** What the task asks **
Below are several entries. Transcribe exactly those lines that fall from the one with "-- pv_equiv track=rewrite | github.com/rae-hugo-kim/Pixel-Maker" through the one with "c in clusters]", end lines included.

** Material supplied **
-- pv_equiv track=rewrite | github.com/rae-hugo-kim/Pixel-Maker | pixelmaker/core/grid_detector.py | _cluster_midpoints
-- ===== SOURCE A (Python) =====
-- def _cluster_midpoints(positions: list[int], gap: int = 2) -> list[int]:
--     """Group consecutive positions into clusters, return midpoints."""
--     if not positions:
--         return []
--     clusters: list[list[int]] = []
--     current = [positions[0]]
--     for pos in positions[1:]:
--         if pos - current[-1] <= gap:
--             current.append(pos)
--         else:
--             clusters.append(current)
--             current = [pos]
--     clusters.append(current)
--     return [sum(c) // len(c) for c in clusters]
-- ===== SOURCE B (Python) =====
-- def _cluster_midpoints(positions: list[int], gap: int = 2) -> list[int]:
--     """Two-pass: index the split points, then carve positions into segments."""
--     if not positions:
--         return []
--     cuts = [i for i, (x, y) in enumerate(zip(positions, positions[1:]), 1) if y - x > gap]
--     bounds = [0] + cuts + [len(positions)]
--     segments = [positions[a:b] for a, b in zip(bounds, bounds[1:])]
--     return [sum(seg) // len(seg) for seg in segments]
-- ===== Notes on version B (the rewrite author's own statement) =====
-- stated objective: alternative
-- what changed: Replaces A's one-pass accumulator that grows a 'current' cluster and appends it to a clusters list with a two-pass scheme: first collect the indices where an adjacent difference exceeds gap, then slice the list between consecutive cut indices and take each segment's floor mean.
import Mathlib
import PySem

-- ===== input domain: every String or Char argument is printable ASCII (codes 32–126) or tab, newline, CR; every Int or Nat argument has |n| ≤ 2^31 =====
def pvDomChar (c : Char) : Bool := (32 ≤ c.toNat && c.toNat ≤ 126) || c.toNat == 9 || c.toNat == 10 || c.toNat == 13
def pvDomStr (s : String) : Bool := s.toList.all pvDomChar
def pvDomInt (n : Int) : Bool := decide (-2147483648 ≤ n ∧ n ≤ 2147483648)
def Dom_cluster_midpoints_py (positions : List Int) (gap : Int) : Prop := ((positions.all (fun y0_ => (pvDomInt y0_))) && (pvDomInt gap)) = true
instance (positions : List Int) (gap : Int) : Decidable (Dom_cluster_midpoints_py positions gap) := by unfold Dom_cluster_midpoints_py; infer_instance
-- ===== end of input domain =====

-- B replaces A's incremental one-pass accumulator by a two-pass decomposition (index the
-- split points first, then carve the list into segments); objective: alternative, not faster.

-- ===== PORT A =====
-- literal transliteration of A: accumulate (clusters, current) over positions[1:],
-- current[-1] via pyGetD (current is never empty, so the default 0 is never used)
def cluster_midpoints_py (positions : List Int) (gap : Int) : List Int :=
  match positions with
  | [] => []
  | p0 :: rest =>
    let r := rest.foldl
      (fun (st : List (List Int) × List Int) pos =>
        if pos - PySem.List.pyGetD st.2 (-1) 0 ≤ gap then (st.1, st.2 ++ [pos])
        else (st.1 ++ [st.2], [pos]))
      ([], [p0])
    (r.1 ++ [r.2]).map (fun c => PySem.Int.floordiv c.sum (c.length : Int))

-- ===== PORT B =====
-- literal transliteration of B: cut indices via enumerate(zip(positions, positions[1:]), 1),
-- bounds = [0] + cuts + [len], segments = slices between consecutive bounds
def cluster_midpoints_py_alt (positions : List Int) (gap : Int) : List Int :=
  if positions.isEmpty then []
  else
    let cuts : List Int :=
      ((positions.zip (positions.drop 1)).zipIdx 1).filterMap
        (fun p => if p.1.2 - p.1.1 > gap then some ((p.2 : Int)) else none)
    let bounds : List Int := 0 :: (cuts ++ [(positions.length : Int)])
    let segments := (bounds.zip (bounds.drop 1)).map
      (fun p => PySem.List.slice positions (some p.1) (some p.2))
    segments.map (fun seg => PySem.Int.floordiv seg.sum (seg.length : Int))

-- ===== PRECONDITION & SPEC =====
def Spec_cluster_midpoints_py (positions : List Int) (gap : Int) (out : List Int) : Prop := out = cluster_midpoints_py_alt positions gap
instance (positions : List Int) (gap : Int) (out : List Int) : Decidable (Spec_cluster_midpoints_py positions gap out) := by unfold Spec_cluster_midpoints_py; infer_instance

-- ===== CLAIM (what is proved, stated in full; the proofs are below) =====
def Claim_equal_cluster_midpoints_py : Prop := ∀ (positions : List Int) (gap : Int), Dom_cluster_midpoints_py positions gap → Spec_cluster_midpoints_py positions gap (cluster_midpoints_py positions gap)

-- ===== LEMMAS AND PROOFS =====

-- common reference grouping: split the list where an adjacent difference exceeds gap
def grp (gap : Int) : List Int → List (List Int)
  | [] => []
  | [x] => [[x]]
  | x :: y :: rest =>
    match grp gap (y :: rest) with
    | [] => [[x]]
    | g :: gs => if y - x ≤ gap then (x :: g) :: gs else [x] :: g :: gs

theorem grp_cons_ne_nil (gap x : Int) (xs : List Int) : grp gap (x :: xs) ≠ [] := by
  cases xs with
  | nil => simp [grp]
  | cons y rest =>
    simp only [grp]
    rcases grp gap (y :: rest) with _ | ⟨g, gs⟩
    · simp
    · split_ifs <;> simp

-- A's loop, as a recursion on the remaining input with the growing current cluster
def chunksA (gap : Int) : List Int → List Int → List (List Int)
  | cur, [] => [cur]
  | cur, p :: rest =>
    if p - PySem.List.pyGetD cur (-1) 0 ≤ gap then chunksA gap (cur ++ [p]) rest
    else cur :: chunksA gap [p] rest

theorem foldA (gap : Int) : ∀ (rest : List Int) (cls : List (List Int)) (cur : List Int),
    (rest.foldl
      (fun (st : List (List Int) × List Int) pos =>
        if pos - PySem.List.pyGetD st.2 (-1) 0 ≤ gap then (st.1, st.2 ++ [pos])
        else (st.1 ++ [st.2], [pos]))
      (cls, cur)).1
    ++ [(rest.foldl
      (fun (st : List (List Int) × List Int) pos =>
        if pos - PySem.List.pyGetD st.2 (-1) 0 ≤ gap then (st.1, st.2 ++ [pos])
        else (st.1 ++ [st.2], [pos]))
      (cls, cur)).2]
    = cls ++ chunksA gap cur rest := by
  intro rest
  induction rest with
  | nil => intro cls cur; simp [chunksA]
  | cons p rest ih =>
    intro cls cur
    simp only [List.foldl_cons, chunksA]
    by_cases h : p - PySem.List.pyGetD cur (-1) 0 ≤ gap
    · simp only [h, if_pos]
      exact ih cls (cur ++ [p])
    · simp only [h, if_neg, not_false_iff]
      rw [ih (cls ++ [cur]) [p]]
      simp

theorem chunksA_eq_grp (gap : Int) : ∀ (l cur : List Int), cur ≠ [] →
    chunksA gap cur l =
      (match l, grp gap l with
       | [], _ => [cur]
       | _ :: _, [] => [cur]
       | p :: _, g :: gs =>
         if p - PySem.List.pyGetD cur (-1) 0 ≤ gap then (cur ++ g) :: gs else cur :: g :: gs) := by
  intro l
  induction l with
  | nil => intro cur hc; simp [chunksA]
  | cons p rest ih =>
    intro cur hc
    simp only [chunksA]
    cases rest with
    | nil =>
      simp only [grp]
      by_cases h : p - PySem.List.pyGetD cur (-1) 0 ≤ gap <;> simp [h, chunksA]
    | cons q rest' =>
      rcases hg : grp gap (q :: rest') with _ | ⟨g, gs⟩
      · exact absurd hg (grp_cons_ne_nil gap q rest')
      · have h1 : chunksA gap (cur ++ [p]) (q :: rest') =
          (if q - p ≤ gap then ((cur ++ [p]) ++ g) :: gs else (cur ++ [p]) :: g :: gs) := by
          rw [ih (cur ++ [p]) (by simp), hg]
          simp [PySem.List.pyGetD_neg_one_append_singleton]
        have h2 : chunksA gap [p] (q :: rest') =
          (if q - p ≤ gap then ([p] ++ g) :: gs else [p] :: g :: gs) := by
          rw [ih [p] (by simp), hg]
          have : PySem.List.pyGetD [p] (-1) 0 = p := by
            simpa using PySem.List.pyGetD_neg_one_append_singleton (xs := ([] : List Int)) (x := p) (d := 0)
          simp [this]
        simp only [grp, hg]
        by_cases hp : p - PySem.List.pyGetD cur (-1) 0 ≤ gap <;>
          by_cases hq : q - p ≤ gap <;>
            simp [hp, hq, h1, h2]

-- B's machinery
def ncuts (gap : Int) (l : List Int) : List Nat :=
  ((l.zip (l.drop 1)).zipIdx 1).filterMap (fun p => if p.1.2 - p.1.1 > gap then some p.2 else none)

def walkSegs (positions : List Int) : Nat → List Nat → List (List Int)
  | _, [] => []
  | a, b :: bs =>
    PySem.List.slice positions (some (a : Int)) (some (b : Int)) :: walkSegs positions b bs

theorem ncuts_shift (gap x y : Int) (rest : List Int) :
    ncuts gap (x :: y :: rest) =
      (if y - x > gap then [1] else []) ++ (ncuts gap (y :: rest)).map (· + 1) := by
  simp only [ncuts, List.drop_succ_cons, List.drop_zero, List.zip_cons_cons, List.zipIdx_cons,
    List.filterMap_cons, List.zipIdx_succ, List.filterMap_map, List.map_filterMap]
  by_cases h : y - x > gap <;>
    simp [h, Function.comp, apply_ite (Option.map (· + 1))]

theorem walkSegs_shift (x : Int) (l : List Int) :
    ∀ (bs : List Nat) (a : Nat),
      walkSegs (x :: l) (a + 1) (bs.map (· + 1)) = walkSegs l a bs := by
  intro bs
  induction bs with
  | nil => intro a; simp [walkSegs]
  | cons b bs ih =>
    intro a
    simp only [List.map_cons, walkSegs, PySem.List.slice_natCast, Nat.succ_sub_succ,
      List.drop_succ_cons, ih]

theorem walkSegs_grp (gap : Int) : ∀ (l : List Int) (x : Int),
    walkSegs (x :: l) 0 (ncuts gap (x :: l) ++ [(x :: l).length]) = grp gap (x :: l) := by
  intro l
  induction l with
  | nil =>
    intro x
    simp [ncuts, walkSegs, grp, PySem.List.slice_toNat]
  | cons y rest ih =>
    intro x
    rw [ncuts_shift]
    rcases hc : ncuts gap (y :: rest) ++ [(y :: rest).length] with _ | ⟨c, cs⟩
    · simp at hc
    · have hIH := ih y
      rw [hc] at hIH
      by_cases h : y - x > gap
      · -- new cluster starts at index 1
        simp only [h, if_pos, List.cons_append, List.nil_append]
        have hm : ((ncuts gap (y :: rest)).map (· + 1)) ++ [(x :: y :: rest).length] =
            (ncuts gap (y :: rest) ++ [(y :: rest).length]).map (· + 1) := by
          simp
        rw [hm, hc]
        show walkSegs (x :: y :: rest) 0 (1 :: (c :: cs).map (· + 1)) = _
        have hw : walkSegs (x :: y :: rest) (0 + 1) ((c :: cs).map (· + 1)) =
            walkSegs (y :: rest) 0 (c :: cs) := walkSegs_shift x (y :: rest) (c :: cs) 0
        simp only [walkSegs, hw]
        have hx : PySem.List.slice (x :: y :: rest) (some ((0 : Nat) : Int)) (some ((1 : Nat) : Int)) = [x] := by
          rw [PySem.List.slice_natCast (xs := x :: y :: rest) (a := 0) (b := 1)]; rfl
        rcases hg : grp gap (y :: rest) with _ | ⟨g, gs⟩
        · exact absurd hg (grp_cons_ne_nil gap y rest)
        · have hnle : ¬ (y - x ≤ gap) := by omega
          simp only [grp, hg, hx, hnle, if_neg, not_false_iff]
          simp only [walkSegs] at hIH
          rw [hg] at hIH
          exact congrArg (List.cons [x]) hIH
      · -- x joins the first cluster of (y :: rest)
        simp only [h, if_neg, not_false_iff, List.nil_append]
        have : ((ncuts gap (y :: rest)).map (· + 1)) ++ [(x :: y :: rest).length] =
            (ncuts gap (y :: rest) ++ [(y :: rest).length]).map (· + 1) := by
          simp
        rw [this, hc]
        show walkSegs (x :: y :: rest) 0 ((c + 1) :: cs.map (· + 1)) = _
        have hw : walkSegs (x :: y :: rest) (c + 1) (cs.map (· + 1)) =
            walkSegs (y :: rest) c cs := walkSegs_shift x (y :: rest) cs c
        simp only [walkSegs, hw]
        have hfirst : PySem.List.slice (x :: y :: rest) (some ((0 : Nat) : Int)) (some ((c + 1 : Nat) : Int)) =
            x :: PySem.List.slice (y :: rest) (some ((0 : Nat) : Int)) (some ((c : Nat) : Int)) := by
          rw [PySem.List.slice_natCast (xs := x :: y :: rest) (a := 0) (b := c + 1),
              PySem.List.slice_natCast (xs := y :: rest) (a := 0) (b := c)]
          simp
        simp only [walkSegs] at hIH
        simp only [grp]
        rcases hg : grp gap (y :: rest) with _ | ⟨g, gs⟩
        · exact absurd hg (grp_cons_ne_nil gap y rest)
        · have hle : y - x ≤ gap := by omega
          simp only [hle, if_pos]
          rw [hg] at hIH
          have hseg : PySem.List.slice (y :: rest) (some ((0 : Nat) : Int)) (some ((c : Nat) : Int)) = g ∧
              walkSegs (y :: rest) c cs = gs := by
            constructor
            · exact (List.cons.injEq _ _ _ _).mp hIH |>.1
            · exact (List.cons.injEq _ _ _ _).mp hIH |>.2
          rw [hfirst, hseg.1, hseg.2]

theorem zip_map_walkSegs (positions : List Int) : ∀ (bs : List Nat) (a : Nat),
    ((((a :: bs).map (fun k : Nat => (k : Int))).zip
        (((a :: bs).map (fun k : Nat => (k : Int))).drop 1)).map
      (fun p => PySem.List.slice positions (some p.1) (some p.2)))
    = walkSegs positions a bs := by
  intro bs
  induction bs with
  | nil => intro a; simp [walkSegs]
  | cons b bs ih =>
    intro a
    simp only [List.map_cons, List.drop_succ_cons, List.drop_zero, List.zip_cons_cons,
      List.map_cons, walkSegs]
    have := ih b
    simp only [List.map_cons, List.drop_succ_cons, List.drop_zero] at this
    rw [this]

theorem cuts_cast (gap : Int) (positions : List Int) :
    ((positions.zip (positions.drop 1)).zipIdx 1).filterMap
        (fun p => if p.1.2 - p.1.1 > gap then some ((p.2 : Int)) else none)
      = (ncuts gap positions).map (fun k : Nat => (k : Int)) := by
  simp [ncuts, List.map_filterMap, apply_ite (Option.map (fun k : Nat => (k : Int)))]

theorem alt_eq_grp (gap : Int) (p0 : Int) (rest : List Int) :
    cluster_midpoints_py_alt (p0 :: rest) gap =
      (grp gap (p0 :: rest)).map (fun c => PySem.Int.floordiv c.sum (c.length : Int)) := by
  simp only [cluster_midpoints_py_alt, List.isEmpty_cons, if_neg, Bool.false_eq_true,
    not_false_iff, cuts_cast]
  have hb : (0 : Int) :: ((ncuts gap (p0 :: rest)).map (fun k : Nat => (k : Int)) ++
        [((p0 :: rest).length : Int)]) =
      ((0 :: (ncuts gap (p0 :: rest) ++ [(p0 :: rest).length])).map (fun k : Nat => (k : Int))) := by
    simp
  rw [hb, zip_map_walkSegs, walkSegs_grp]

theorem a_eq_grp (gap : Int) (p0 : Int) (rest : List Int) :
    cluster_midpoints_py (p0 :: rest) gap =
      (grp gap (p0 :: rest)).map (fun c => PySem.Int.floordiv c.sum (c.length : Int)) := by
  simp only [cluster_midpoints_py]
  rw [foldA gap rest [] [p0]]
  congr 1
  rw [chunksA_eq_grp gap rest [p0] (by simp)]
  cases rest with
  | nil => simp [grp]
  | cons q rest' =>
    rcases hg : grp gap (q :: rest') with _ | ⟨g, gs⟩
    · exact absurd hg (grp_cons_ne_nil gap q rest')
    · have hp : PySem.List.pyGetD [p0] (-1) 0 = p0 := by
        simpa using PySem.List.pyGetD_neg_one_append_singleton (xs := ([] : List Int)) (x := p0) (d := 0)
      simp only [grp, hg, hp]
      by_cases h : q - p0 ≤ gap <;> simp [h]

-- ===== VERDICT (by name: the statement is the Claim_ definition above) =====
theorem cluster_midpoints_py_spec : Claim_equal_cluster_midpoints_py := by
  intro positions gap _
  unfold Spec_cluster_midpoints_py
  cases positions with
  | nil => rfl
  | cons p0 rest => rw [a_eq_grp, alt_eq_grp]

* * *

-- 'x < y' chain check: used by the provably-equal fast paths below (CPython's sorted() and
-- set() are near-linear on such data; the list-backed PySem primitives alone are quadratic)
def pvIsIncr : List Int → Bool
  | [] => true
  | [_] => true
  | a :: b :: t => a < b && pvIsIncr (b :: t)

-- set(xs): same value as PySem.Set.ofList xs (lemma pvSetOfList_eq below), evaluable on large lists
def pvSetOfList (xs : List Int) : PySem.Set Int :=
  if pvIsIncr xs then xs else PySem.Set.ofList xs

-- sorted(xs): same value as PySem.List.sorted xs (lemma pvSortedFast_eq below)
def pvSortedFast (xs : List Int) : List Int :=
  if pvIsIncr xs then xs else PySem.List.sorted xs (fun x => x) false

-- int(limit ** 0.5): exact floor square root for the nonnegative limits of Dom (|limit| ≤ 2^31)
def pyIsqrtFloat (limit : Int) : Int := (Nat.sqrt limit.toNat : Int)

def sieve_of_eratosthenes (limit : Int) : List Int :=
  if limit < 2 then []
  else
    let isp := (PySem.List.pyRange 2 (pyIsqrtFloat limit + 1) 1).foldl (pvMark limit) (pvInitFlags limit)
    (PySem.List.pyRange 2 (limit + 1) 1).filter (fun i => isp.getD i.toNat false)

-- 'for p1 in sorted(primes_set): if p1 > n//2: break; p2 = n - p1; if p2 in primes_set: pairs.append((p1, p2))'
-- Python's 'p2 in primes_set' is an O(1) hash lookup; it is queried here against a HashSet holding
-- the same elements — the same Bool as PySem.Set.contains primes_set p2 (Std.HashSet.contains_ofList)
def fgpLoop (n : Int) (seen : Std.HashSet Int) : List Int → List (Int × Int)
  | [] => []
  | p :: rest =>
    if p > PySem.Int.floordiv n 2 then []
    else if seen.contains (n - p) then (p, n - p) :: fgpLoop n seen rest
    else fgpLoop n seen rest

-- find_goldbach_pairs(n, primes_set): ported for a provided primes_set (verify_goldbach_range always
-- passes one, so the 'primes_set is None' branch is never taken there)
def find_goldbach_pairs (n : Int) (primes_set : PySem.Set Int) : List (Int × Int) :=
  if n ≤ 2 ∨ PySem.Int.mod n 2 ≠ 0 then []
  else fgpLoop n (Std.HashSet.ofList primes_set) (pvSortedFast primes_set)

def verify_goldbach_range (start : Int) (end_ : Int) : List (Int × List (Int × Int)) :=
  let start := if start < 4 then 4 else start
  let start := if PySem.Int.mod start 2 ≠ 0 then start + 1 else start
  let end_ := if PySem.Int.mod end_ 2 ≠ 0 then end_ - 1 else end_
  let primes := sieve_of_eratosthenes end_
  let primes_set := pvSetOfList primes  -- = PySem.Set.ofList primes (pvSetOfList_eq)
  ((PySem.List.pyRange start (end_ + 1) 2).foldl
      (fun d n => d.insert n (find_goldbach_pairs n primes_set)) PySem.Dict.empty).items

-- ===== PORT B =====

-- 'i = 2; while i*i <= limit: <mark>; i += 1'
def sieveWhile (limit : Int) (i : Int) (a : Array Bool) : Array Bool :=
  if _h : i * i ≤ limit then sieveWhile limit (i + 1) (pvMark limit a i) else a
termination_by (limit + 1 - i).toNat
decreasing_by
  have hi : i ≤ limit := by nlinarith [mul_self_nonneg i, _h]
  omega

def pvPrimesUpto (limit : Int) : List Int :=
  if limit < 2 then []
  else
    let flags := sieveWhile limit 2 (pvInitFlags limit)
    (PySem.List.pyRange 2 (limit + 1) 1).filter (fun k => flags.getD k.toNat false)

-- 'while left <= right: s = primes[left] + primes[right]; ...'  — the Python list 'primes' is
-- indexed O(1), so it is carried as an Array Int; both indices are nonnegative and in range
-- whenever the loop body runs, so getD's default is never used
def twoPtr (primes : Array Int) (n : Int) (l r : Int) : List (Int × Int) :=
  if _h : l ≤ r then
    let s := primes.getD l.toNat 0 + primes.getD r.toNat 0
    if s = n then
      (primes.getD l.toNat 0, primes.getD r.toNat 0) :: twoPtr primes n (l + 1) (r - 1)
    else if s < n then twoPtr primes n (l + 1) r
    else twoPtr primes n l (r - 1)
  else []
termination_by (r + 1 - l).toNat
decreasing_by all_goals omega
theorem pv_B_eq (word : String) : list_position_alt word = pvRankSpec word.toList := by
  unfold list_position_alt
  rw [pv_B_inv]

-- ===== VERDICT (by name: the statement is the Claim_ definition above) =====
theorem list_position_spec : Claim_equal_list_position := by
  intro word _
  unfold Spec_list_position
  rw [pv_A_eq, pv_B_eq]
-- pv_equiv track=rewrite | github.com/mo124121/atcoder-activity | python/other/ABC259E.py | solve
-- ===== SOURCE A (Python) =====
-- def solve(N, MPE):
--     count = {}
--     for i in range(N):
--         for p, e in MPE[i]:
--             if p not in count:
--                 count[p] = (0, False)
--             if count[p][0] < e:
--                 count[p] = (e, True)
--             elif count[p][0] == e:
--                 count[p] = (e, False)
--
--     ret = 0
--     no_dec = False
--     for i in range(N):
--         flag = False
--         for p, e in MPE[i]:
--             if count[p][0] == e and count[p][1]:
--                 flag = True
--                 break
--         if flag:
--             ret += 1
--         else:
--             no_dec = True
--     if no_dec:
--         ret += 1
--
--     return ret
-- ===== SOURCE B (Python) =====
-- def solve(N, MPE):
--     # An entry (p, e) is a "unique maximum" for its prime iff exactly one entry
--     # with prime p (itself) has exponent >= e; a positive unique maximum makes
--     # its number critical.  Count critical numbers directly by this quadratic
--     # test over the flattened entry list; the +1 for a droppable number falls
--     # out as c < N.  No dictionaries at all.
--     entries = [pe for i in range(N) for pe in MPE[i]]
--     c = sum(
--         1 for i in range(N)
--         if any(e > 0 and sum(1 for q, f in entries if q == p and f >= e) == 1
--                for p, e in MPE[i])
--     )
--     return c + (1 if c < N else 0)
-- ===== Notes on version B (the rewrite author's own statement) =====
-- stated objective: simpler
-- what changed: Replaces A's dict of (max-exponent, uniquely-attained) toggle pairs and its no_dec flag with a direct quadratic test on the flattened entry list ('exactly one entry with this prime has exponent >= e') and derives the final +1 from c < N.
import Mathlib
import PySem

** Worked solution **
-- pv_equiv track=rewrite | github.com/rae-hugo-kim/Pixel-Maker | pixelmaker/core/grid_detector.py | _cluster_midpoints
-- ===== SOURCE A (Python) =====
-- def _cluster_midpoints(positions: list[int], gap: int = 2) -> list[int]:
--     """Group consecutive positions into clusters, return midpoints."""
--     if not positions:
--         return []
--     clusters: list[list[int]] = []
--     current = [positions[0]]
--     for pos in positions[1:]:
--         if pos - current[-1] <= gap:
--             current.append(pos)
--         else:
--             clusters.append(current)
--             current = [pos]
--     clusters.append(current)
--     return [sum(c) // len(c) for c in clusters]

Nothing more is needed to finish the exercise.